New tax on Australian mining projects

May 2012 Authors: Liz Allnutt, Sarah Lilly

Contacts

The controversial Minerals Resource Rent Tax (MRRT) has now become law in Australia and will come into effect on 1 July 2012.

The MRRT is a tax on profits made from extracting iron ore and coal in Australia, as well as gas extracted as a necessary incident of coal mining and gas produced by the in situ combustion of coal.

The MRRT will apply in full to those miners whose profits exceed AUD$125 million per year.  Miners with mining profits of less than AUD$75 million per year will have their MRRT liability reduced to nil.  To reduce distortions, the MRRT liability for miners with profits between AUD$75 million and AUD$125 million will be phased in.

There will be approximately 320 MRRT taxpayers in total.  The Australian Federal Government currently predicts that the MRRT will generate AUD$10.6 billion in revenue over the next three years, with BHP Billiton, Rio Tinto and Xstrata to account for 90 per cent of this revenue.  The Government’s revenue projections have, however, been disputed in estimates provided by the investment banks involved in preparing liability estimates for BHP Billiton, Rio Tinto and Fortescue Metals.

A miner’s MRRT liability is calculated as follows:

MRRT liability = MRRT rate x (Mining profit – Mining allowances)

The base MRRT rate is 30 per cent, but is reduced by an ‘extraction factor’ of 25 per cent, giving an effective rate of 22.5 per cent.

‘Mining profit’ is equal to mining revenue less mining expenditure.  Mining revenue and mining expenditure are calculated by reference to a ‘valuation point’ (a point prior to any significant processing or value-adding being performed, usually the point immediately before removal from a run-of-mine stockpile).  Mining revenue is the revenue the miner makes from the resources (which reasonably relates to the form and place the resources were in when leaving the valuation point).  Mining expenditure is the cost of finding the resources and bringing them to the valuation point.

The final MRRT amount paid will depend on the mining allowances claimed.  These operate as deductions from the mining profit amount and include allowances for:

  1. State and Commonwealth royalty payments (including royalties paid on other mining projects);
  2. expenditure incurred before a mining project commences (like exploration costs);
  3. circumstances where mining expenditure exceeds mining revenue for a given year (where the excess will carry forward and can be claimed against future mining profits); and
  4. the costs of assets acquired after the announcement of the MRRT in May 2010 but before the commencement date of 1 July 2012.

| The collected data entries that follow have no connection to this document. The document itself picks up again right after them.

-- pv_equiv track=rewrite | github.com/MatchaDesu/PSCP | 098_PhoneNumber.py | dom
-- ===== SOURCE A (Python) =====
-- def dom(number) :
--     "Turn number into Domestic"
--     msg = ""
--     if len(number) < 10 :
--         for i,char in enumerate(number) :
--             if i in (1,5) :
--                 msg += f" {char}"
--             else :
--                 msg += char
--     else :
--         for i,char in enumerate(number) :
--             if i in (2,6) :
--                 msg += f" {char}"
--             else :
--                 msg += char
--     return msg
-- ===== SOURCE B (Python) =====
-- def dom(number):
--     "Turn number into Domestic"
--     n = len(number)
--     cuts = (1, 5) if n < 10 else (2, 6)
--     ks = [0] + [c for c in cuts if c < n] + [n]
--     return " ".join(number[a:b] for a, b in zip(ks, ks[1:]))
-- ===== Notes on version B (the rewrite author's own statement) =====
-- stated objective: simpler
-- what changed: B computes the partition boundaries up front (cut positions chosen by length, kept only when inside the string) and joins the resulting slices with spaces, instead of A's character-by-character accumulating loop with per-index membership tests; the bulk slicing also avoids A's per-character string concatenation.
import Mathlib
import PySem

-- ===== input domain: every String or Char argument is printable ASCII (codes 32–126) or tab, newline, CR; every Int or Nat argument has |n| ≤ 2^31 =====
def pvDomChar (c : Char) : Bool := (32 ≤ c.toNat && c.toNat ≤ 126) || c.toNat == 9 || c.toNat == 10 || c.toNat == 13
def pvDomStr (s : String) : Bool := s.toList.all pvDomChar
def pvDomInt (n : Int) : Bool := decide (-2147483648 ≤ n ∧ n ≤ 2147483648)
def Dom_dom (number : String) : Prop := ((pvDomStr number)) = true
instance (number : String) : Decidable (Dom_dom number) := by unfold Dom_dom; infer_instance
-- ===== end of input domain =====

-- B computes the partition boundaries up front and joins slices with spaces, instead of
-- A's character-by-character accumulating loop (objective: simpler).

-- ===== PORT A =====
-- literal port of A: an accumulating loop over enumerate(number), inserting " " before
-- the char at the positions (1,5) (len < 10) or (2,6) (otherwise)
def dom (number : String) : String :=
  let cs := number.toList
  if cs.length < 10 then
    String.ofList ((PySem.List.enumerate cs 0).foldl
      (fun msg ic => if ic.1 = 1 ∨ ic.1 = 5 then msg ++ [' ', ic.2] else msg ++ [ic.2]) [])
  else
    String.ofList ((PySem.List.enumerate cs 0).foldl
      (fun msg ic => if ic.1 = 2 ∨ ic.1 = 6 then msg ++ [' ', ic.2] else msg ++ [ic.2]) [])

-- ===== PORT B =====
-- literal port of B: boundaries [0] ++ kept cuts ++ [n]; join the consecutive slices with " "
def dom_alt (number : String) : String :=
  let cs := number.toList
  let n : Int := cs.length
  let cuts : List Int := if n < 10 then [1, 5] else [2, 6]
  let ks : List Int := [0] ++ cuts.filter (· < n) ++ [n]
  String.ofList (PySem.Chars.join [' ']
    ((ks.zip ks.tail).map (fun ab => PySem.List.slice cs (some ab.1) (some ab.2))))

-- ===== PRECONDITION & SPEC =====
def Spec_dom (number : String) (out : String) : Prop := out = dom_alt number
instance (number : String) (out : String) : Decidable (Spec_dom number out) := by unfold Spec_dom; infer_instance

-- ===== CLAIM (what is proved, stated in full; the proofs are below) =====
def Claim_equal_dom : Prop := ∀ (number : String), Dom_dom number → Spec_dom number (dom number)

-- ===== LEMMAS AND PROOFS =====

-- after index 6 neither branch inserts a space: the fold just appends the remaining chars
lemma foldl_tail_append (rest : List Char) (acc : List Char) (k : Int) (hk : 7 ≤ k) :
    (PySem.List.enumerate rest k).foldl
      (fun msg ic => if ic.1 = 2 ∨ ic.1 = 6 then msg ++ [' ', ic.2] else msg ++ [ic.2]) acc
      = acc ++ rest := by
  induction rest generalizing acc k with
  | nil => simp [PySem.List.enumerate]
  | cons x xs ih =>
    rw [PySem.List.enumerate_cons, List.foldl_cons]
    have h2 : ¬((k : Int) = 2 ∨ (k : Int) = 6) := by omega
    rw [if_neg h2, ih (acc ++ [x]) (k + 1) (by omega)]
    simp

theorem dom_spec : Claim_equal_dom := by
  intro number _
  show dom number = dom_alt number
  unfold dom dom_alt
  generalize number.toList = cs
  by_cases h : cs.length < 10
  · -- length ≤ 9: finitely many shapes, each side computes to the same literal
    simp only [if_pos h, if_pos (by exact_mod_cast h : (cs.length : Int) < 10)]
    match cs, h with
    | [], _ => rfl
    | [a], _ => rfl
    | [a,b], _ => rfl
    | [a,b,c], _ => rfl
    | [a,b,c,d], _ => rfl
    | [a,b,c,d,e], _ => rfl
    | [a,b,c,d,e,f], _ => rfl
    | [a,b,c,d,e,f,g], _ => rfl
    | [a,b,c,d,e,f,g,i], _ => rfl
    | [a,b,c,d,e,f,g,i,j], _ => rfl
    | a::b::c::d::e::f::g::i::j::k::rest, h => simp at h; omega
  · simp only [if_neg h, if_neg (by exact_mod_cast h : ¬ ((cs.length : Int) < 10))]
    match cs, h with
    | [], h | [a], h | [a,b], h | [a,b,c], h | [a,b,c,d], h | [a,b,c,d,e], h
    | [a,b,c,d,e,f], h =>
      exact absurd (by simp) h
    | a::b::c::d::e::f::g::rest, h =>
      simp only [List.length_cons, not_lt] at h
      congr 1
      rw [show (a::b::c::d::e::f::g::rest : List Char) = [a,b,c,d,e,f,g] ++ rest from rfl,
          PySem.List.enumerate_append]
      norm_num [PySem.List.enumerate_cons, PySem.List.enumerate_nil]
      rw [foldl_tail_append rest [a, b, ' ', c, d, e, f, ' ', g] 7 (by omega)]
      -- B side
      have d2 : decide ((2:Int) ≤ ↑rest.length + 1 + 1 + 1 + 1 + 1 + 1) = true :=
        decide_eq_true (by omega)
      have d6 : decide ((6:Int) ≤ ↑rest.length + 1 + 1 + 1 + 1 + 1 + 1) = true :=
        decide_eq_true (by omega)
      have h3 : PySem.List.slice (a::b::c::d::e::f::g::rest)
          (some 6) (some ((rest.length:Int) + 1 + 1 + 1 + 1 + 1 + 1 + 1)) = g :: rest := by
        rw [PySem.List.slice_toNat (ha := by omega) (hb := by positivity)]
        have ht : ((rest.length : Int) + 1 + 1 + 1 + 1 + 1 + 1 + 1).toNat = rest.length + 7 := by
          omega
        rw [ht]
        simp [List.take_of_length_le]
      have s1 : PySem.List.slice (a::b::c::d::e::f::g::rest) (some 0) (some 2) = [a, b] := by
        rw [PySem.List.slice_toNat (ha := by omega) (hb := by omega)]; rfl
      have s2 : PySem.List.slice (a::b::c::d::e::f::g::rest) (some 2) (some 6) = [c, d, e, f] := by
        rw [PySem.List.slice_toNat (ha := by omega) (hb := by omega)]; rfl
      simp only [List.filter_cons, List.filter_nil, d2, d6, if_true, List.cons_append,
        List.nil_append, List.zip_cons_cons, List.zip_nil_right, List.map_cons, List.map_nil,
        h3, s1, s2]
      simp [PySem.Chars.join, List.intercalate]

The Government plans to use part of the proceeds of the MRRT to cut the company tax rate from 30 per cent to 29 per cent.  However, the Government may struggle to pass the necessary legislation through the Federal Parliament as the Australian Greens have indicated that they will support tax cuts for small business only.  The Government would not be able to pass the legislation without the support of the Australian Greens.  The use of the MMRT proceeds will be debated in Parliament in May.

There are several parties contemplating initiating or joining a High Court challenge to the MRRT including Fortescue Metals, mining magnate Clive Palmer, and the States of Western Australia, Queensland and New South Wales.  However, it is uncertain whether any such challenge will be successful, and given the rapidly approaching commencement date for the MRRT, companies should start preparing for the MRRT regardless of any possible legal challenges.

The first instalment payment date for the MRRT is 21 October 2012.  Producing companies will need to start preparing their records, including assessing any available deductions, in order to evaluate whether they can pay a lower instalment rate than the default rates.  This should be done as soon as possible as it will take time to gather all the relevant records together and the assessment needs to be done carefully, given that penalties apply where companies have paid a lower instalment rate and that rate was not accurate. 

Companies also need to be aware of the MMRT in relation to financial reporting obligations – the end of the financial year is approaching and companies need be able to advise shareholders whether they will be paying the tax, how much they expect to pay and how project value will be impacted.